| ACTIVITY |
If a line holds the word "already", copy it from the entries.

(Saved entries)
-- B computes the four orientations independently from the original shape via closed-form
-- rotation maps and deduplicates in a separate pass (objective: alternative decomposition).

-- ===== PORT A =====
-- rotate: append (y,-x) for each coord, then sorted(...)
def rotateA (shape : List (Int × Int)) : List (Int × Int) :=
  let rotated := shape.foldl (fun acc c => acc ++ [(c.2, -c.1)]) []
  PySem.List.sorted2 rotated Prod.fst Prod.snd

-- one iteration of A's `for rotation_count in range(4)` loop, state = (rotations, current_shape)
def stepA (st : List (List (Int × Int)) × List (Int × Int)) (_ : Int) :
    List (List (Int × Int)) × List (Int × Int) :=
  let rotated := rotateA st.2
  match PySem.List.pyGet? rotated 0 with
  | none => st  -- Python raises IndexError here (only reachable for empty shape; excluded by Pre_)
  | some h =>
    let mins := rotated.foldl (fun (m : Int × Int) c =>
        (if c.1 < m.1 then c.1 else m.1, if c.2 < m.2 then c.2 else m.2)) (h.1, h.2)
    let normalized := rotated.foldl (fun acc c => acc ++ [(c.1 - mins.1, c.2 - mins.2)]) []
    let ns := PySem.List.sorted2 normalized Prod.fst Prod.snd
    let already := st.1.foldl (fun b e => if e = ns then true else b) false
    ((if already then st.1 else st.1 ++ [ns]), ns)

def get_all_rotations (shape : List (Int × Int)) : List (List (Int × Int)) :=
  ((PySem.List.pyRange 0 4 1).foldl stepA ([], shape)).1

-- ===== PORT B =====
def rotMapsB : List ((Int × Int) → (Int × Int)) :=
  [fun p => (p.2, -p.1), fun p => (-p.1, -p.2), fun p => (-p.2, p.1), fun p => (p.1, p.2)]

-- normalize (subtract per-axis min()) and sort; min() raises ValueError on [] (excluded by Pre_)
def normSortB (pts : List (Int × Int)) : List (Int × Int) :=
  match PySem.List.min? (pts.map Prod.fst) (fun x => x), PySem.List.min? (pts.map Prod.snd) (fun x => x) with
  | some mx, some my =>
      PySem.List.sorted2 (pts.map (fun p => (p.1 - mx, p.2 - my))) Prod.fst Prod.snd
  | _, _ => []

def get_all_rotations_alt (shape : List (Int × Int)) : List (List (Int × Int)) :=
  let shapes := rotMapsB.map (fun f => normSortB (shape.map f))
  shapes.foldl (fun unique s => if s ∈ unique then unique else unique ++ [s]) []

-- ===== PRECONDITION & SPEC =====
-- Pre_ excludes only the empty list, on which A raises IndexError (rotated[0]) and B raises ValueError (min()).
def Pre_get_all_rotations (shape : List (Int × Int)) : Prop := shape ≠ []
instance (shape : List (Int × Int)) : Decidable (Pre_get_all_rotations shape) := by unfold Pre_get_all_rotations; infer_instance
def pvWitness_get_all_rotations : (List (Int × Int)) := [(0, 0), (1, 0), (1, 1)]

def Spec_get_all_rotations (shape : List (Int × Int)) (out : List (List (Int × Int))) : Prop := out = get_all_rotations_alt shape
instance (shape : List (Int × Int)) (out : List (List (Int × Int))) : Decidable (Spec_get_all_rotations shape out) := by unfold Spec_get_all_rotations; infer_instance

-- ===== CLAIM (what is proved, stated in full; the proofs are below) =====
def Claim_equal_get_all_rotations : Prop := ∀ (shape : List (Int × Int)), Dom_get_all_rotations shape → Pre_get_all_rotations shape → Spec_get_all_rotations shape (get_all_rotations shape)

-- ===== LEMMAS AND PROOFS =====

-- Python's tuple sort (sorted2 with fst/snd keys) is PySem's sorted with the lexicographic key.
theorem sorted2_eq_sorted_toLex (xs : List (Int × Int)) :
    PySem.List.sorted2 xs Prod.fst Prod.snd false
      = PySem.List.sorted xs (fun p => toLex p) false := by
  rw [PySem.List.sorted_eq_foldl_insertBy]
  show xs.foldl (fun acc x => PySem.List.insertBy
      (fun a b => decide (a.1 < b.1) || (!decide (b.1 < a.1) && decide (a.2 < b.2))) x acc) []
    = _
  have : (fun (a b : Int × Int) => decide (a.1 < b.1) || (!decide (b.1 < a.1) && decide (a.2 < b.2)))
       = (fun (a b : Int × Int) => decide (toLex a < toLex b)) := by
    funext a b
    by_cases h1 : a.1 < b.1 <;> by_cases h2 : b.1 < a.1 <;> by_cases h3 : a.2 < b.2 <;>
      simp [h1, h2, h3, Prod.Lex.lt_iff] <;> omega
  rw [this]

theorem sorted2_perm_eq {xs ys : List (Int × Int)} (h : xs.Perm ys) :
    PySem.List.sorted2 xs Prod.fst Prod.snd false
      = PySem.List.sorted2 ys Prod.fst Prod.snd false := by
  rw [sorted2_eq_sorted_toLex, sorted2_eq_sorted_toLex]
  exact PySem.List.sorted_eq_sorted_of_perm xs ys (fun p => toLex p) toLex.injective h

theorem min?_id_eq_some_iff (xs : List Int) (m : Int) :
    PySem.List.min? xs (fun x => x) = some m ↔ (m ∈ xs ∧ ∀ y ∈ xs, m ≤ y) := by
  constructor
  · intro h
    exact ⟨PySem.List.min?_mem h, PySem.List.min?_isMin h⟩
  · rintro ⟨hm, hmin⟩
    have hne : xs ≠ [] := by rintro rfl; simp at hm
    cases hx : PySem.List.min? xs (fun x => x) with
    | none => exact absurd ((PySem.List.min?_eq_none_iff _ _).mp hx) hne
    | some m' =>
      have h1 : m' ∈ xs := PySem.List.min?_mem hx
      have h2 : ∀ y ∈ xs, m' ≤ y := PySem.List.min?_isMin hx
      have : m' = m := le_antisymm (h2 m hm) (hmin m' h1)
      rw [this]

theorem min?_id_perm {xs ys : List Int} (h : xs.Perm ys) :
    PySem.List.min? xs (fun x => x) = PySem.List.min? ys (fun x => x) := by
  cases hx : PySem.List.min? ys (fun x => x) with
  | none =>
    rw [PySem.List.min?_eq_none_iff _ _] at hx
    subst hx
    rw [PySem.List.min?_eq_none_iff _ _]
    exact h.eq_nil
  | some m =>
    rw [min?_id_eq_some_iff] at hx ⊢
    exact ⟨h.mem_iff.mpr hx.1, fun y hy => hx.2 y (h.mem_iff.mp hy)⟩

theorem normSortB_perm {xs ys : List (Int × Int)} (h : xs.Perm ys) :
    normSortB xs = normSortB ys := by
  unfold normSortB
  rw [min?_id_perm (h.map Prod.fst), min?_id_perm (h.map Prod.snd)]
  cases PySem.List.min? (ys.map Prod.fst) (fun x => x) with
  | none => rfl
  | some mx =>
    cases PySem.List.min? (ys.map Prod.snd) (fun x => x) with
    | none => rfl
    | some my => exact sorted2_perm_eq (h.map _)

theorem min?_id_shift {ys : List Int} {m : Int} (d : Int)
    (h : PySem.List.min? ys (fun x => x) = some m) :
    PySem.List.min? (ys.map (fun v => v + d)) (fun x => x) = some (m + d) := by
  rw [min?_id_eq_some_iff] at h ⊢
  constructor
  · exact List.mem_map.mpr ⟨m, h.1, rfl⟩
  · intro y hy
    obtain ⟨v, hv, rfl⟩ := List.mem_map.mp hy
    have := h.2 v hv
    omega

theorem normSortB_translate (xs : List (Int × Int)) (d e : Int) :
    normSortB (xs.map (fun p => (p.1 + d, p.2 + e))) = normSortB xs := by
  have hf : (xs.map (fun p => (p.1 + d, p.2 + e))).map Prod.fst = (xs.map Prod.fst).map (fun v => v + d) := by
    simp [List.map_map, Function.comp_def]
  have hs : (xs.map (fun p => (p.1 + d, p.2 + e))).map Prod.snd = (xs.map Prod.snd).map (fun v => v + e) := by
    simp [List.map_map, Function.comp_def]
  unfold normSortB
  rw [hf, hs]
  cases hx : PySem.List.min? (xs.map Prod.fst) (fun x => x) with
  | none =>
    rw [PySem.List.min?_eq_none_iff _ _] at hx
    have : xs = [] := by simpa using hx
    subst this; rfl
  | some mx =>
    cases hy : PySem.List.min? (xs.map Prod.snd) (fun x => x) with
    | none =>
      rw [PySem.List.min?_eq_none_iff _ _] at hy
      have : xs = [] := by simpa using hy
      subst this
      simp [PySem.List.min?] at hx
    | some my =>
      rw [min?_id_shift d hx, min?_id_shift e hy]
      dsimp only
      congr 1
      rw [List.map_map]
      apply List.map_congr_left
      intro p _
      refine Prod.ext ?_ ?_ <;> simp only [Function.comp_def] <;> ring

theorem normSortB_ne_nil (l : List (Int × Int)) (hl : l ≠ []) : normSortB l ≠ [] := by
  unfold normSortB
  cases hx : PySem.List.min? (l.map Prod.fst) (fun x => x) with
  | none =>
    rw [PySem.List.min?_eq_none_iff _ _] at hx
    exact absurd (by simpa using hx) hl
  | some mx =>
    cases hy : PySem.List.min? (l.map Prod.snd) (fun x => x) with
    | none =>
      rw [PySem.List.min?_eq_none_iff _ _] at hy
      exact absurd (by simpa using hy) hl
    | some my =>
      dsimp only
      intro hcon
      have := (PySem.List.sorted2_perm (l.map (fun p => (p.1 - mx, p.2 - my))) Prod.fst Prod.snd false).length_eq
      rw [hcon] at this
      simp at this
      exact hl (List.eq_nil_of_length_eq_zero this.symm)

def rotP (p : Int × Int) : Int × Int := (p.2, -p.1)

theorem normSortB_chain (l : List (Int × Int)) (hl : l ≠ []) :
    normSortB ((normSortB l).map rotP) = normSortB (l.map rotP) := by
  obtain ⟨mx, hx⟩ : ∃ mx, PySem.List.min? (l.map Prod.fst) (fun x => x) = some mx := by
    cases h : PySem.List.min? (l.map Prod.fst) (fun x => x) with
    | none => rw [PySem.List.min?_eq_none_iff _ _] at h; exact absurd (by simpa using h) hl
    | some mx => exact ⟨mx, rfl⟩
  obtain ⟨my, hy⟩ : ∃ my, PySem.List.min? (l.map Prod.snd) (fun x => x) = some my := by
    cases h : PySem.List.min? (l.map Prod.snd) (fun x => x) with
    | none => rw [PySem.List.min?_eq_none_iff _ _] at h; exact absurd (by simpa using h) hl
    | some my => exact ⟨my, rfl⟩
  have hdef : normSortB l = PySem.List.sorted2 (l.map (fun p => (p.1 - mx, p.2 - my))) Prod.fst Prod.snd := by
    unfold normSortB; rw [hx, hy]
  have hperm : (normSortB l).Perm (l.map (fun p => (p.1 - mx, p.2 - my))) := by
    rw [hdef]; exact PySem.List.sorted2_perm _ _ _ _
  rw [normSortB_perm (hperm.map rotP)]
  have : (l.map (fun p => (p.1 - mx, p.2 - my))).map rotP
       = (l.map rotP).map (fun p => (p.1 + (-my), p.2 + mx)) := by
    rw [List.map_map, List.map_map]
    apply List.map_congr_left
    intro p _
    refine Prod.ext ?_ ?_ <;> simp only [Function.comp_def, rotP] <;> ring
  rw [this, normSortB_translate]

| EXERCISE RESULT |
    let already := st.1.foldl (fun b e => if e = ns then true else b) false
    ((if already then st.1 else st.1 ++ [ns]), ns)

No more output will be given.